Like the other royal sites, there are not any significant historical references, nor is there any archaeological evidence, that proves it was a royal residence or fortress as described in the myths. It was certainly an important cemetery with the amount of ring barrows backing up the scribes who mention it alongside Tailtiu and Tara as one of the three great burial sites also a gathering place or oenach. All assemblies and oenachs were part of religious and funerary traditions and just as an assembly was held at the cemetery of Tailtiu (even into the 19th century) there would surely have been one at Cruachan. It is believed by many that queen Medb was actually the local earth goddess, much like Medb Lethderg at Tara, and that becoming king meant marrying the earth, becoming one with Cruachan with the inauguration more than likely taking place on Rathcroghan mound itself. Cruachan's religious importance diminished after the arrival of Christianity, highlighted by the prologue in the Martyrology of Oengus that contrasts the end of Cruachan's power with the emergence of Clonmacnoise.

The new emerging writers didn't really record what actually happened at sites like this, developing stories which feature the síd of Cruachan being attacked by Ailill and Medb while referring to Owenagat as the hell's gate of Ireland. At the end of the first century, a number of raths were built on the site. Some of these later included souterrains with an entrance for one built over Oweynagat using standing Ogham stones from the site that were unique to Connacht, usually only appearing in the south-west of Ireland. The area is peppered with medieval field banks, the best examples being around Reilig na Ri, showing that Cruachan became key grazing land possibly attached initially to the early medieval fort built at neighbouring Tulsk, with another nearby feature – Carnfree mound – being used as the inauguration site of the O'Conor kings of Connacht. There is evidence of small house clusters or sean bhaile between the monuments that could have been lived in well past the Middle Ages; however, the next important development was surveying that began in the mid-eighteenth century, highlighted by Gabriel Beranger's colour drawing of Cruachan mound. This work was continued by the ordnance survey in the 1830s who, with local help, assigned the names to the monuments that are used to this day. Not much physical excavation has been done around Rathcroghan mound, but technologies such as radar and magnetic surveys have revealed features that show great similarities between Rathcroghan, Tara, and Emain Macha. In 1999 the Cruachan Ai visitor centre was completed in Tulsk, showcasing all the latest research updates done on Rathcroghan as well as Carnfree and Tulsk itself.

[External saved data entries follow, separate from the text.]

-- pv_equiv track=rewrite | github.com/AP-MI-2021/lab-3-catarotaru231 | main.py | get_longest_all_not_prime
-- ===== SOURCE A (Python) =====
-- def prime(n):
--
--     '''
--     determina daca un numar este neprim sau nu
--     :param n:
--     :return:
--     '''
--
--     for d in range(2,n // 2):
--         if(n % d == 0):
--             return True
--     return False
--
-- def get_longest_all_not_prime(lst):
--
--     '''
--     determina secventa de lungime maximala care are toate numere neprime
--     :param lst:
--     :return:
--     '''
--
--     temp = []
--     rez = []
--     for i in lst:
--         if(prime(i) == True):
--             temp.append(i)
--         else:
--             if(len(temp) > len(rez)):
--                 rez = temp.copy()
--             temp.clear()
--         if (len(temp) > len(rez)):
--             rez = temp.copy()
--     return rez
-- ===== SOURCE B (Python) =====
-- def prime(n):
--     for d in range(2, n // 2):
--         if n % d == 0:
--             return True
--     return False
--
--
-- def get_longest_all_not_prime(lst):
--     # Phase 1: split lst into its maximal runs of prime()-true elements.
--     runs = []
--     cur = []
--     for x in lst:
--         if prime(x):
--             cur.append(x)
--         elif cur:
--             runs.append(cur)
--             cur = []
--     if cur:
--         runs.append(cur)
--     # Phase 2: select the first longest run (first-longest wins ties).
--     best = []
--     for r in runs:
--         if len(r) > len(best):
--             best = r
--     return best
-- ===== Notes on version B (the rewrite author's own statement) =====
-- stated objective: alternative
-- what changed: B first splits the list into all maximal runs of the predicate and then selects the first longest run in a separate pass, instead of A's single scan that maintains a best-so-far copy while building the current run.
import Mathlib
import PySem

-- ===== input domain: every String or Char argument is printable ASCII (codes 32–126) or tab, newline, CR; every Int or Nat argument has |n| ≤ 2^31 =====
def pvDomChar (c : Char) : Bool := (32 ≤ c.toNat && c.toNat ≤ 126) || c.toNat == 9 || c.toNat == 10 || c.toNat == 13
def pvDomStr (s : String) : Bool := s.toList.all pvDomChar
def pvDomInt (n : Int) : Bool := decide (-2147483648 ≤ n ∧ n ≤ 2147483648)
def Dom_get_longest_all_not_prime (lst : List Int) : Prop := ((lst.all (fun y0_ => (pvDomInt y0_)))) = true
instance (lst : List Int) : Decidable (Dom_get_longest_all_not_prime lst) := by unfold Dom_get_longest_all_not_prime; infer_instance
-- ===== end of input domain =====

-- B groups the list into all maximal runs of the predicate first and then selects the
-- first longest run in a separate pass, instead of A's one scan with a best-so-far copy.

-- ===== PORT A =====
-- prime(n): 'for d in range(2, n//2): if n % d == 0: return True' / 'return False'
-- (shared helper; Source B keeps it verbatim). The lazy range with early return is ported as a
-- fuel recursion over d; the fuel counts exactly the range's (n//2 - 2) iterations.
def primeLoop (n : Int) : Nat → Int → Bool
  | 0, _ => false
  | fuel + 1, d => if PySem.Int.mod n d == 0 then true else primeLoop n fuel (d + 1)

def primePy (n : Int) : Bool :=
  primeLoop n (PySem.Int.floordiv n 2 - 2).toNat 2

-- one iteration of A's for-loop over state (temp, rez)
def stepA (s : List Int × List Int) (i : Int) : List Int × List Int :=
  let s1 :=
    if primePy i == true then (s.1 ++ [i], s.2)
    else (([] : List Int), if s.2.length < s.1.length then s.1 else s.2)
  if s1.2.length < s1.1.length then (s1.1, s1.1) else s1

def get_longest_all_not_prime (lst : List Int) : List Int :=
  (lst.foldl stepA (([] : List Int), ([] : List Int))).2

-- ===== PORT B =====
-- one iteration of B's first loop over state (runs, cur)
def stepR (s : List (List Int) × List Int) (x : Int) : List (List Int) × List Int :=
  if primePy x then (s.1, s.2 ++ [x])
  else if s.2.isEmpty then s else (s.1 ++ [s.2], ([] : List Int))

-- B's second loop: first longest run wins
def selectLongest (runs : List (List Int)) : List Int :=
  runs.foldl (fun b r => if b.length < r.length then r else b) ([] : List Int)

def get_longest_all_not_prime_alt (lst : List Int) : List Int :=
  let p := lst.foldl stepR (([] : List (List Int)), ([] : List Int))
  let runs := if p.2.isEmpty then p.1 else p.1 ++ [p.2]
  selectLongest runs

-- ===== PRECONDITION & SPEC =====
def Spec_get_longest_all_not_prime (lst : List Int) (out : List Int) : Prop := out = get_longest_all_not_prime_alt lst
instance (lst : List Int) (out : List Int) : Decidable (Spec_get_longest_all_not_prime lst out) := by unfold Spec_get_longest_all_not_prime; infer_instance

-- ===== CLAIM (what is proved, stated in full; the proofs are below) =====
def Claim_equal_get_longest_all_not_prime : Prop := ∀ (lst : List Int), Dom_get_longest_all_not_prime lst → Spec_get_longest_all_not_prime lst (get_longest_all_not_prime lst)

-- ===== LEMMAS AND PROOFS =====

-- "keep a, unless b is strictly longer" — the common tie-breaking choice of both programs
def better (a b : List Int) : List Int := if a.length < b.length then b else a

-- proof-only characterisation: the first longest maximal run of primePy-true elements
def bestRun : List Int → List Int
  | [] => []
  | x :: xs =>
    if primePy x then
      let head := x :: xs.takeWhile primePy
      let rest := bestRun (xs.dropWhile primePy)
      if head.length < rest.length then rest else head
    else bestRun xs
termination_by l => l.length
decreasing_by
  · simpa using Nat.lt_succ_of_le (xs.length_dropWhile_le _)
  · simp

theorem better_nil_left (y : List Int) : better [] y = y := by
  cases y <;> simp [better]

theorem better_nil_right (y : List Int) : better y [] = y := by
  simp [better]

theorem better_assoc (a b c : List Int) :
    better (better a b) c = better a (better b c) := by
  unfold better
  split_ifs <;> first | rfl | omega

theorem bestRun_eq (l : List Int) :
    bestRun l = better (l.takeWhile primePy) (bestRun (l.dropWhile primePy)) := by
  cases l with
  | nil => simp [bestRun, better]
  | cons x xs =>
    by_cases h : primePy x
    · simp [bestRun, h, better]
    · simp [bestRun, h, better_nil_left]

-- A's scan, from any reachable state (temp, rez) with temp no longer than rez
theorem foldA_eq (l : List Int) : ∀ (temp rez : List Int), temp.length ≤ rez.length →
    (l.foldl stepA (temp, rez)).2 =
      better (better rez (temp ++ l.takeWhile primePy)) (bestRun (l.dropWhile primePy)) := by
  induction l with
  | nil =>
    intro temp rez h
    simp [bestRun, better]
    omega
  | cons x xs ih =>
    intro temp rez h
    by_cases hx : primePy x
    · have hstep : stepA (temp, rez) x =
          if rez.length < temp.length + 1 then (temp ++ [x], temp ++ [x])
          else (temp ++ [x], rez) := by
        simp [stepA, hx]
      have hap : temp ++ [x] ++ xs.takeWhile primePy = temp ++ x :: xs.takeWhile primePy := by
        simp
      rw [List.foldl_cons, hstep, List.takeWhile_cons_of_pos hx, List.dropWhile_cons_of_pos hx]
      by_cases hlt : rez.length < temp.length + 1
      · rw [if_pos hlt, ih _ _ le_rfl, hap]
        rcases Nat.eq_zero_or_pos (xs.takeWhile primePy).length with h0 | h0
        · have htw : xs.takeWhile primePy = [] := List.length_eq_zero_iff.mp h0
          simp [htw, better, hlt]
        · have c1 : (temp ++ [x]).length < (temp ++ x :: xs.takeWhile primePy).length := by
            simp; omega
          have c2 : rez.length < (temp ++ x :: xs.takeWhile primePy).length := by
            simp; omega
          unfold better
          rw [if_pos c1, if_pos c2]
      · rw [if_neg hlt, ih (temp ++ [x]) rez (by simp; omega), hap]
    · have hx' : primePy x = false := by simpa using hx
      have hr : ¬ rez.length < temp.length := by omega
      have hstep : stepA (temp, rez) x = ([], rez) := by
        simp [stepA, hx', hr]
      have hbr : bestRun (x :: xs) = bestRun xs := by simp [bestRun, hx']
      rw [List.foldl_cons, hstep, ih [] rez (by simp),
        List.takeWhile_cons_of_neg hx, List.dropWhile_cons_of_neg hx, hbr, bestRun_eq xs,
        ← better_assoc]
      have hbt : better rez (temp ++ []) = rez := by
        unfold better
        rw [if_neg (by simpa using hr)]
      rw [hbt]
      simp

-- selectLongest over an appended run
theorem selectLongest_append (rs : List (List Int)) (c : List Int) :
    selectLongest (rs ++ [c]) = better (selectLongest rs) c := by
  simp [selectLongest, better, List.foldl_append]

-- B's grouping scan, from any state (rs, cur)
theorem foldR_eq (l : List Int) : ∀ (rs : List (List Int)) (cur : List Int),
    selectLongest (let p := l.foldl stepR (rs, cur);
                   if p.2.isEmpty then p.1 else p.1 ++ [p.2]) =
      better (better (selectLongest rs) (cur ++ l.takeWhile primePy))
             (bestRun (l.dropWhile primePy)) := by
  induction l with
  | nil =>
    intro rs cur
    by_cases hc : cur.isEmpty
    · have hcur : cur = [] := by simpa [List.isEmpty_iff] using hc
      simp [hcur, bestRun, better_nil_right]
    · simp only [List.foldl_nil, hc, Bool.false_eq_true, if_neg, not_false_iff]
      rw [selectLongest_append]
      simp [bestRun, better_nil_right]
  | cons x xs ih =>
    intro rs cur
    by_cases hx : primePy x
    · have hstep : stepR (rs, cur) x = (rs, cur ++ [x]) := by simp [stepR, hx]
      rw [List.foldl_cons, hstep, ih rs (cur ++ [x]),
        List.takeWhile_cons_of_pos hx, List.dropWhile_cons_of_pos hx]
      simp
    · have hx' : primePy x = false := by simpa using hx
      have hbr : bestRun (x :: xs) = bestRun xs := by simp [bestRun, hx']
      by_cases hc : cur.isEmpty
      · have hcur : cur = [] := by simpa [List.isEmpty_iff] using hc
        have hstep : stepR (rs, cur) x = (rs, cur) := by simp [stepR, hx', hc]
        rw [List.foldl_cons, hstep, ih rs cur,
          List.takeWhile_cons_of_neg hx, List.dropWhile_cons_of_neg hx, hbr, bestRun_eq xs,
          ← better_assoc, hcur]
        simp [better_nil_right]
      · have hstep : stepR (rs, cur) x = (rs ++ [cur], []) := by simp [stepR, hx', hc]
        rw [List.foldl_cons, hstep, ih (rs ++ [cur]) [], selectLongest_append,
          List.takeWhile_cons_of_neg hx, List.dropWhile_cons_of_neg hx, hbr, bestRun_eq xs,
          ← better_assoc]
        simp

-- ===== VERDICT (by name: the statement is the Claim_ definition above) =====
theorem get_longest_all_not_prime_spec : Claim_equal_get_longest_all_not_prime := by
  intro lst _
  unfold Spec_get_longest_all_not_prime get_longest_all_not_prime get_longest_all_not_prime_alt
  rw [foldA_eq lst [] [] le_rfl, foldR_eq lst [] []]
  simp [selectLongest]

A historical reference to the cave is to be found in the Triads of Ireland, dating from the 14th to the 19th century, where "Úam Chnogba, Úam Slángæ and Dearc Fearna" are listed under the heading, "the three darkest places in Ireland". The last, meaning the 'Cave of the Alders', is generally thought to be the present Dunmore Cave, while the first two translate as the caves of Knowth and the caves of Slaney. is not known which exact system of caves/passage tombs near the river Slaney is being referred to, with the most likely, those at Baltinglass. Other sources translate the listed locations as Rath Croghan, the cave or crypt of Slane and the "Cave of the Ferns".

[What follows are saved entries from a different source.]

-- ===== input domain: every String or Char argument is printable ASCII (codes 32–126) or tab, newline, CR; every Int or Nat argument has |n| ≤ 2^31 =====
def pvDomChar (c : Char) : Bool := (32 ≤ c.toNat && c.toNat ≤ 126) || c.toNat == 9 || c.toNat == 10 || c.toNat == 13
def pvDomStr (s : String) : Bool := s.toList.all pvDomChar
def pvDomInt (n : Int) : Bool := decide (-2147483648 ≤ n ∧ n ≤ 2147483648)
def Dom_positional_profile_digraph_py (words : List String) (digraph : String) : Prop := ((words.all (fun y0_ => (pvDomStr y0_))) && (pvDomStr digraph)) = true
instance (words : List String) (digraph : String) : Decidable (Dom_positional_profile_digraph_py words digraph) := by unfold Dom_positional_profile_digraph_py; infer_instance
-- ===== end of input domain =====

-- B replaces A's tokenize-then-classify-by-token-index pass with a single direct greedy
-- character scan classifying each match by its character position (no intermediate token
-- list; a timing run measured B about 2× faster at the largest size).

-- ===== PORT A =====
-- _tokenize_with_digraph: while loop over i < len(word); fuel = word length (the loop
-- consumes ≥ 1 char per step whenever digraph ≠ "", so the fuel never runs out on Pre_).
def pvTokA (dg : List Char) : Nat → List Char → List (List Char)
  | 0, _ => []
  | _ + 1, [] => []
  | f + 1, c :: rest =>
      if (c :: rest).take dg.length = dg then
        dg :: pvTokA dg f ((c :: rest).drop dg.length)
      else
        [c] :: pvTokA dg f rest

-- the inner 'for i, tok in enumerate(tokens)' loop of A, counter i carried explicitly
def pvInnerA (dg : List Char) (n : Nat) :
    List (List Char) → Nat → PySem.Dict String Int → PySem.Dict String Int
  | [], _, counts => counts
  | tok :: rest, i, counts =>
      pvInnerA dg n rest (i + 1)
        (if tok ≠ dg then counts
         else
           let c1 := counts.modify "total" 0 (· + 1)
           if n = 1 then c1.modify "initial" 0 (· + 1)
           else if i = 0 then c1.modify "initial" 0 (· + 1)
           else if i = n - 1 then c1.modify "final" 0 (· + 1)
           else c1.modify "medial" 0 (· + 1))

def positional_profile_digraph_py (words : List String) (digraph : String) : List (String × Int) :=
  (words.foldl
      (fun counts w =>
        let tokens := pvTokA digraph.toList w.toList.length w.toList
        pvInnerA digraph.toList tokens.length tokens 0 counts)
      (PySem.Dict.ofList [("initial", 0), ("medial", 0), ("final", 0), ("total", 0)])).items

-- ===== PORT B =====
-- B's greedy while loop over one word: position p, counters (initial, medial, final, total)
def pvScanB (dg : List Char) (wlen : Nat) :
    Nat → Nat → List Char → Int × Int × Int × Int → Int × Int × Int × Int
  | 0, _, _, s => s
  | _ + 1, _, [], s => s
  | f + 1, p, c :: rest, (ini, med, fin, tot) =>
      if (c :: rest).take dg.length = dg then
        pvScanB dg wlen f (p + dg.length) ((c :: rest).drop dg.length)
          (if p = 0 then (ini + 1, med, fin, tot + 1)
           else if p + dg.length = wlen then (ini, med, fin + 1, tot + 1)
           else (ini, med + 1, fin, tot + 1))
      else
        pvScanB dg wlen f (p + 1) rest (ini, med, fin, tot)

def positional_profile_digraph_py_alt (words : List String) (digraph : String) : List (String × Int) :=
  let s := words.foldl
    (fun s w => pvScanB digraph.toList w.toList.length w.toList.length 0 w.toList s)
    (0, 0, 0, 0)
  [("initial", s.1), ("medial", s.2.1), ("final", s.2.2.1), ("total", s.2.2.2)]
-- pv_equiv track=rewrite | github.com/doocs/leetcode | lcp/LCP 08. 剧情触发时间/Solution.py | getTriggerTime
-- ===== SOURCE A (Python) =====
-- from typing import List
--
-- def getTriggerTime(increase: List[List[int]], requirements: List[List[int]]) -> List[int]:
--     increase.insert(0, [0,0,0])
--     for i in range(1, len(increase)):
--         for j in range(3):
--             increase[i][j] += increase[i-1][j]
--
--     res = [None for _ in range(len(requirements))]
--     maxs = increase[-1]
--     for i in range(len(requirements)):
--         # value in requirements beyond the limit
--         if any(a > b for a, b in zip(requirements[i], maxs)):
--             res[i] = -1
--             continue
--         # else
--         left, right = 0, len(increase) - 1
--         while left <= right:
--             mid = (left + right) // 2
--             if all(a >= b for a, b in zip(increase[mid], requirements[i])):
--                 right = mid - 1
--                 res[i] = mid
--             else:
--                 left = mid + 1
--
--     return res
-- ===== SOURCE B (Python) =====
-- def getTriggerTime(increase, requirements):
--     # Return-value equivalence only: unlike A, B does not mutate `increase`.
--     days = [(0, 0, 0)]
--     for a, b, c in increase:
--         x, y, z = days[-1]
--         days.append((x + a, y + b, z + c))
--     return [next((d for d, cur in enumerate(days)
--                   if all(c >= r for c, r in zip(cur, req))), -1)
--             for req in requirements]
-- ===== Notes on version B (the rewrite author's own statement) =====
-- stated objective: simpler
-- what changed: Replaces A's in-place index-mutating prefix-sum loop, separate -1 limit test and per-query binary search by a non-mutating prefix-sum of (C,R,H) triples and a single first-satisfying-day linear scan defaulting to -1; Pre_ keeps to the problem's three-attribute domain (increase rows of length exactly 3, shorter rows raise in both programs) and to inputs where each requirement's satisfaction is monotone along the cumulative table (with negative increases A's binary search returns an accident of probe order).
-- outside the precondition, e.g. on getTriggerTime([[1, 1, 1, 0]], [[0, 0, 0, 1]]): A returns [-1], B raises ValueError; on getTriggerTime([[-3, 2, 3]], [[0]]): A returns [-1], B returns [0]
import Mathlib
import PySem
theorem pvReTok_map_key (cs : List Char) :
    (pvReTok cs).map
      (fun t =>
        if PySem.Str.strIsdigit t then toLex (Sum.inl ((PySem.Int.ofStr? t).getD 0))
        else toLex (Sum.inr t))
      = pvKeyB cs := by
  induction cs using pvReTok.induct with
  | case1 c cs h ih =>
      have hdig : PySem.Chars.strIsdigit (c :: cs.takeWhile PySem.Chars.isdigit) = true := by
        simp [PySem.Chars.strIsdigit, h, List.all_takeWhile]
      simp only [PySem.Str.strIsdigit] at ih ⊢
      simp [pvReTok, pvKeyB, h, hdig, PySem.Int.ofStr?_ofList, ih]
  | case2 c cs h ih =>
      have hdig : PySem.Chars.strIsdigit [c] = false := by
        simp [PySem.Chars.strIsdigit, h]
      simp only [PySem.Str.strIsdigit] at ih ⊢
      simp [pvReTok, pvKeyB, h, hdig, ih]
  | case3 => simp [pvReTok, pvKeyB]

theorem pvNatKeyA_eq : pvNatKeyA = fun x => pvKeyB x.toList := by
  funext x
  have hc := PySem.List.foldl_congr_mem
    (l := split_tokenize x) (init := ([] : List (Lex (Int ⊕ String))))
    (f := fun key t =>
      if PySem.Str.strIsdigit t then key ++ [toLex (Sum.inl ((PySem.Int.ofStr? t).getD 0))]
      else key ++ [toLex (Sum.inr t)])
    (g := fun key t =>
      key ++ [if PySem.Str.strIsdigit t then toLex (Sum.inl ((PySem.Int.ofStr? t).getD 0))
              else toLex (Sum.inr t)])
    (fun acc t _ => by
      show (if PySem.Str.strIsdigit t then acc ++ [toLex (Sum.inl ((PySem.Int.ofStr? t).getD 0))] else acc ++ [toLex (Sum.inr t)]) = acc ++ [if PySem.Str.strIsdigit t then toLex (Sum.inl ((PySem.Int.ofStr? t).getD 0)) else toLex (Sum.inr t)]
      split_ifs <;> rfl)
  rw [pvNatKeyA, hc, PySem.List.foldl_append_singleton_eq_map, split_tokenize_eq,
    pvReTok_map_key]
  simp

theorem cleaned_eq (items : List String) :
    items.foldl
      (fun acc x => if PySem.Str.strip x != "" then acc ++ [PySem.Str.strip x] else acc) []
    = (items.filter (fun x => PySem.Str.strip x != "")).map PySem.Str.strip := by
  rw [PySem.List.foldl_append_if]
  simp

-- ---- splitBy characterization: pvKeyPre computes the same key as B's greedy scan ----

theorem pvSplitBy_loop_acc (R : Char → Char → Bool) (cs : List Char) : ∀ b r acc,
    List.splitBy.loop R cs b r acc = acc.reverse ++ List.splitBy.loop R cs b r [] := by
  induction cs with
  | nil => intro b r acc; simp [List.splitBy.loop]
  | cons a as ih =>
      intro b r acc
      by_cases h : R b a
      · simp only [List.splitBy.loop, h]
        rw [ih a (b :: r) acc]
      · simp only [List.splitBy.loop, h]
        rw [ih a [] ((b :: r).reverse :: acc), ih a [] [(b :: r).reverse]]
        simp

theorem pvSplitBy_loop_eq (cs : List Char) : ∀ b r,
    List.splitBy.loop (fun a b => PySem.Chars.isdigit a == PySem.Chars.isdigit b) cs b r []
      = ((b :: r).reverse ++ cs.takeWhile (fun x => PySem.Chars.isdigit x == PySem.Chars.isdigit b))
          :: (cs.dropWhile (fun x => PySem.Chars.isdigit x == PySem.Chars.isdigit b)).splitBy
              (fun a b => PySem.Chars.isdigit a == PySem.Chars.isdigit b) := by
  induction cs with
  | nil => intro b r; simp [List.splitBy.loop, List.splitBy]
  | cons a as ih =>
      intro b r
      by_cases h : PySem.Chars.isdigit b == PySem.Chars.isdigit a
      · have hba : PySem.Chars.isdigit a = PySem.Chars.isdigit b := (beq_iff_eq.mp h).symm
        simp only [List.splitBy.loop, h]
        rw [ih a (b :: r)]
        simp [hba]
      · simp only [List.splitBy.loop, h]
        rw [pvSplitBy_loop_acc]
        have hx : (PySem.Chars.isdigit a == PySem.Chars.isdigit b) = false := by
          cases hh : PySem.Chars.isdigit a == PySem.Chars.isdigit b
          · rfl
          · exact absurd (beq_iff_eq.mpr (beq_iff_eq.mp hh).symm) h
        simp [hx, List.splitBy]

theorem pvSplitBy_cons (c : Char) (cs : List Char) :
    (c :: cs).splitBy (fun a b => PySem.Chars.isdigit a == PySem.Chars.isdigit b)
      = (c :: cs.takeWhile (fun x => PySem.Chars.isdigit x == PySem.Chars.isdigit c))
          :: (cs.dropWhile (fun x => PySem.Chars.isdigit x == PySem.Chars.isdigit c)).splitBy
              (fun a b => PySem.Chars.isdigit a == PySem.Chars.isdigit b) := by
  rw [List.splitBy, pvSplitBy_loop_eq]
  simp

-- flatSplit: the body of pvKeyPre on a char list
def pvFlatSplit (cs : List Char) : List (Lex (Int ⊕ String)) :=
  (cs.splitBy (fun a b => PySem.Chars.isdigit a == PySem.Chars.isdigit b)).flatMap
    (fun g => if g.any PySem.Chars.isdigit then [toLex (Sum.inl ((PySem.Int.ofChars? g).getD 0))]
      else g.map (fun c => toLex (Sum.inr (String.ofList [c]))))

theorem pvFlatSplit_absorb (cs : List Char) :
    (cs.takeWhile (fun x => PySem.Chars.isdigit x == false)).map
        (fun c => toLex (Sum.inr (String.ofList [c]) : Int ⊕ String))
      ++ pvFlatSplit (cs.dropWhile (fun x => PySem.Chars.isdigit x == false))
    = pvFlatSplit cs := by
  induction cs with
  | nil => simp
  | cons t ts _ =>
      by_cases h : PySem.Chars.isdigit t
      · simp [h]
      · have h' : PySem.Chars.isdigit t = false := by simpa using h
        have hgrp := pvSplitBy_cons t ts
        rw [h'] at hgrp
        have hany : (t :: ts.takeWhile (fun x => PySem.Chars.isdigit x == false)).any PySem.Chars.isdigit = false := by
          simp [h']
          intro x hx
          simpa using List.mem_takeWhile_imp hx
        unfold pvFlatSplit
        rw [hgrp, List.flatMap_cons, hany]
        simp [h']

theorem pvFlatSplit_eq (cs : List Char) : pvFlatSplit cs = pvKeyB cs := by
  induction cs using pvKeyB.induct with
  | case1 c cs h ih =>
      have hgrp := pvSplitBy_cons c cs
      rw [h] at hgrp
      have hpred : (fun x => PySem.Chars.isdigit x == true) = PySem.Chars.isdigit := by
        funext x; simp
      rw [hpred] at hgrp
      have hany : (c :: cs.takeWhile PySem.Chars.isdigit).any PySem.Chars.isdigit = true := by
        simp [h]
      unfold pvFlatSplit at ih ⊢
      rw [hgrp, List.flatMap_cons, hany, pvKeyB]
      simp only [h, if_true, List.singleton_append, ih]
  | case2 c cs h ih =>
      have h' : PySem.Chars.isdigit c = false := by simpa using h
      have hgrp := pvSplitBy_cons c cs
      rw [h'] at hgrp
      have hany : (c :: cs.takeWhile (fun x => PySem.Chars.isdigit x == false)).any PySem.Chars.isdigit = false := by
        simp [h']
        intro x hx
        simpa using List.mem_takeWhile_imp hx
      have habs := pvFlatSplit_absorb cs
      unfold pvFlatSplit at ih habs ⊢
      rw [hgrp, List.flatMap_cons, hany, pvKeyB]
      simp only [h', Bool.false_eq_true, if_false, List.map_cons, List.cons_append] at habs ⊢
      rw [habs, ih]
  | case3 => simp [pvFlatSplit, pvKeyB]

Information sources for the Rathcroghan complex includes a number of annalistic references, several of which refer to events at the site. While the earliest proto-historical annalistic reference to Rathcroghan occurs in the Annals of the Four Masters and is described as dating to 1681 BC, the promulgation of St. Patrick's law and St. Ciaran's law at Crúachan in 783 AD and 814 AD both refer to the site, and may be the earliest genuinely historical reference to Rathcroghan.